- **Exercise description**: Every line in the data below from the one containing "hnm (hc ▸ hv)" down to the one containing "-- ===== VERDICT", both included, must be retyped exactly; no other line is to appear.
-----
-- pv_equiv track=rewrite | github.com/kryptn/confg | confg/engine.py | _unique_priorities
-- ===== SOURCE A (Python) =====
-- def _unique_priorities(config):
--     priorities = []
--     for name, block in config.items():
--         priority = block.get('priority', 0)
--         if priority in priorities:
--             return False
--         priorities.append(priority)
--     return True
-- ===== SOURCE B (Python) =====
-- def _unique_priorities(config):
--     vals = [block.get('priority', 0) for block in config.values()]
--     return len(vals) == len(set(vals))
-- ===== Notes on version B (the rewrite author's own statement) =====
-- stated objective: simpler
-- what changed: Replaces the early-exit loop with a per-element linear membership scan over a growing list by a single comprehension plus a count-vs-distinct-count comparison (len(vals) == len(set(vals))).
import Mathlib
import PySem

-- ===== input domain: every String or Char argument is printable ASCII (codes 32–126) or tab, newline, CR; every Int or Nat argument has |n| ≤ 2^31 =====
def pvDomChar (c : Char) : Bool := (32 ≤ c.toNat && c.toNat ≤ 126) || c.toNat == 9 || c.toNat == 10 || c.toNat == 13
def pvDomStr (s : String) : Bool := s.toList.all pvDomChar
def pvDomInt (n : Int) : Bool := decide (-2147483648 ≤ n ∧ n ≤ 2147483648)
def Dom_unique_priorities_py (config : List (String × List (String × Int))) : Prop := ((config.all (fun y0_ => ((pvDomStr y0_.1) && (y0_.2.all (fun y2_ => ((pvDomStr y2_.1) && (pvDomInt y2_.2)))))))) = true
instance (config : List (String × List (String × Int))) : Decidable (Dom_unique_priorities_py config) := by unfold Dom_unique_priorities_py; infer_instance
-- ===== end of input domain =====

-- B replaces A's early-exit loop with a membership scan by a one-pass count-vs-distinct-count comparison (simpler).

-- ===== PORT A =====
-- the for-loop with early `return False`, carrying the growing `priorities` list
def uniquePrioLoop : List (String × List (String × Int)) → List Int → Bool
  | [], _ => true
  | (_, block) :: rest, priorities =>
    let priority := PySem.Dict.getD (PySem.Dict.mk block) "priority" 0
    if priority ∈ priorities then false
    else uniquePrioLoop rest (priorities ++ [priority])

def unique_priorities_py (config : List (String × List (String × Int))) : Bool :=
  uniquePrioLoop config []

-- ===== PORT B =====
def unique_priorities_py_alt (config : List (String × List (String × Int))) : Bool :=
  let vals := config.map (fun b => PySem.Dict.getD (PySem.Dict.mk b.2) "priority" 0)
  vals.length == (PySem.Set.ofList vals).length

-- ===== PRECONDITION & SPEC =====
def Spec_unique_priorities_py (config : List (String × List (String × Int))) (out : Bool) : Prop := out = unique_priorities_py_alt config
instance (config : List (String × List (String × Int))) (out : Bool) : Decidable (Spec_unique_priorities_py config out) := by unfold Spec_unique_priorities_py; infer_instance

-- ===== CLAIM (what is proved, stated in full; the proofs are below) =====
def Claim_equal_unique_priorities_py : Prop := ∀ (config : List (String × List (String × Int))), Dom_unique_priorities_py config → Spec_unique_priorities_py config (unique_priorities_py config)

-- ===== LEMMAS AND PROOFS =====

-- A's loop returns True iff the remaining priorities are pairwise distinct and avoid the accumulator
theorem uniquePrioLoop_true_iff (rest : List (String × List (String × Int))) (acc : List Int) :
    uniquePrioLoop rest acc = true
      ↔ ((rest.map (fun b => PySem.Dict.getD (PySem.Dict.mk b.2) "priority" 0)).Nodup ∧
          ∀ v ∈ rest.map (fun b => PySem.Dict.getD (PySem.Dict.mk b.2) "priority" 0), v ∉ acc) := by
  induction rest generalizing acc with
  | nil => simp [uniquePrioLoop]
  | cons hd tl ih =>
    simp only [uniquePrioLoop, List.map_cons]
    by_cases h : PySem.Dict.getD (PySem.Dict.mk hd.2) "priority" 0 ∈ acc
    · simp only [if_pos h, Bool.false_eq_true, false_iff]
      rintro ⟨-, hall⟩
      exact hall _ (List.mem_cons_self) h
    · rw [if_neg h, ih]
      simp only [List.nodup_cons, List.mem_cons, List.mem_append,
        List.not_mem_nil, or_false]
      constructor
      · rintro ⟨hnd, hall⟩
        refine ⟨⟨fun hm => (hall _ hm) (Or.inr rfl), hnd⟩, ?_⟩
        rintro v (rfl | hv)
        · exact h
        · exact fun hc => (hall _ hv) (Or.inl hc)
      · rintro ⟨⟨hnm, hnd⟩, hall⟩
        refine ⟨hnd, fun v hv hc => ?_⟩
        rcases hc with hc | hc
        · exact hall v (Or.inr hv) hc
        · exact hnm (hc ▸ hv)

-- upper bound: adding to a set grows its length by at most one per element
theorem foldl_add_len_le (xs : List Int) (s : List Int) :
    (xs.foldl PySem.Set.add s).length ≤ s.length + xs.length := by
  induction xs generalizing s with
  | nil => simp
  | cons x t ih =>
    simp only [List.foldl_cons, List.length_cons]
    have h1 := ih (PySem.Set.add s x)
    have h2 : (PySem.Set.add s x).length ≤ s.length + 1 := by
      simp only [PySem.Set.add]
      split
      · omega
      · simp
    omega

-- the count-vs-distinct-count test decides Nodup (generalized over the fold's seed)
theorem foldl_add_len (xs : List Int) (s : List Int) :
    ((xs.foldl PySem.Set.add s).length = s.length + xs.length)
      ↔ (xs.Nodup ∧ ∀ x ∈ xs, x ∉ s) := by
  induction xs generalizing s with
  | nil => simp
  | cons x t ih =>
    simp only [List.foldl_cons, List.length_cons]
    by_cases h : PySem.Set.contains s x = true
    · have hx : x ∈ s := (PySem.Set.contains_iff s x).mp h
      have hadd : PySem.Set.add s x = s := by unfold PySem.Set.add; rw [if_pos h]
      rw [hadd]
      constructor
      · intro hlen
        have := foldl_add_len_le t s
        omega
      · rintro ⟨-, hall⟩
        exact absurd hx (hall x List.mem_cons_self)
    · have hx : x ∉ s := fun hm => h ((PySem.Set.contains_iff s x).mpr hm)
      have hadd : PySem.Set.add s x = s ++ [x] := by unfold PySem.Set.add; rw [if_neg h]
      rw [hadd]
      have hih := ih (s ++ [x])
      simp only [List.length_append, List.length_cons, List.length_nil, Nat.zero_add] at hih
      rw [show s.length + (t.length + 1) = s.length + 1 + t.length by omega, hih]
      simp only [List.nodup_cons, List.mem_append, List.mem_cons,
        List.not_mem_nil, or_false]
      constructor
      · rintro ⟨hnd, hall⟩
        refine ⟨⟨fun hm => (hall x hm) (Or.inr rfl), hnd⟩, ?_⟩
        rintro y (rfl | hy)
        · exact hx
        · exact fun hc => (hall y hy) (Or.inl hc)
      · rintro ⟨⟨hnm, hnd⟩, hall⟩
        refine ⟨hnd, fun y hy hc => ?_⟩
        rcases hc with hc | rfl
        · exact hall y (Or.inr hy) hc
        · exact hnm hy

-- ===== VERDICT (by name: the statement is the Claim_ definition above) =====
theorem unique_priorities_py_spec : Claim_equal_unique_priorities_py := by
  intro config _
  unfold Spec_unique_priorities_py unique_priorities_py unique_priorities_py_alt
  rw [Bool.eq_iff_iff, uniquePrioLoop_true_iff]
  simp only [PySem.Set.ofList_eq_foldl, beq_iff_eq, List.not_mem_nil, not_false_iff,
    implies_true, and_true]
  have h := foldl_add_len (config.map (fun b => PySem.Dict.getD (PySem.Dict.mk b.2) "priority" 0)) []
  simp only [List.length_nil, Nat.zero_add, List.not_mem_nil, not_false_iff, implies_true,
    and_true] at h
  rw [eq_comm]
  exact h.symm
-----
- **Answer section**:
        · exact hnm (hc ▸ hv)

-- upper bound: adding to a set grows its length by at most one per element
theorem foldl_add_len_le (xs : List Int) (s : List Int) :
    (xs.foldl PySem.Set.add s).length ≤ s.length + xs.length := by
  induction xs generalizing s with
  | nil => simp
  | cons x t ih =>
    simp only [List.foldl_cons, List.length_cons]
    have h1 := ih (PySem.Set.add s x)
    have h2 : (PySem.Set.add s x).length ≤ s.length + 1 := by
      simp only [PySem.Set.add]
      split
      · omega
      · simp
    omega

-- the count-vs-distinct-count test decides Nodup (generalized over the fold's seed)
theorem foldl_add_len (xs : List Int) (s : List Int) :
    ((xs.foldl PySem.Set.add s).length = s.length + xs.length)
      ↔ (xs.Nodup ∧ ∀ x ∈ xs, x ∉ s) := by
  induction xs generalizing s with
  | nil => simp
  | cons x t ih =>
    simp only [List.foldl_cons, List.length_cons]
    by_cases h : PySem.Set.contains s x = true
    · have hx : x ∈ s := (PySem.Set.contains_iff s x).mp h
      have hadd : PySem.Set.add s x = s := by unfold PySem.Set.add; rw [if_pos h]
      rw [hadd]
      constructor
      · intro hlen
        have := foldl_add_len_le t s
        omega
      · rintro ⟨-, hall⟩
        exact absurd hx (hall x List.mem_cons_self)
    · have hx : x ∉ s := fun hm => h ((PySem.Set.contains_iff s x).mpr hm)
      have hadd : PySem.Set.add s x = s ++ [x] := by unfold PySem.Set.add; rw [if_neg h]
      rw [hadd]
      have hih := ih (s ++ [x])
      simp only [List.length_append, List.length_cons, List.length_nil, Nat.zero_add] at hih
      rw [show s.length + (t.length + 1) = s.length + 1 + t.length by omega, hih]
      simp only [List.nodup_cons, List.mem_append, List.mem_cons,
        List.not_mem_nil, or_false]
      constructor
      · rintro ⟨hnd, hall⟩
        refine ⟨⟨fun hm => (hall x hm) (Or.inr rfl), hnd⟩, ?_⟩
        rintro y (rfl | hy)
        · exact hx
        · exact fun hc => (hall y hy) (Or.inl hc)
      · rintro ⟨⟨hnm, hnd⟩, hall⟩
        refine ⟨hnd, fun y hy hc => ?_⟩
        rcases hc with hc | rfl
        · exact hall y (Or.inr hy) hc
        · exact hnm hy

-- ===== VERDICT (by name: the statement is the Claim_ definition above) =====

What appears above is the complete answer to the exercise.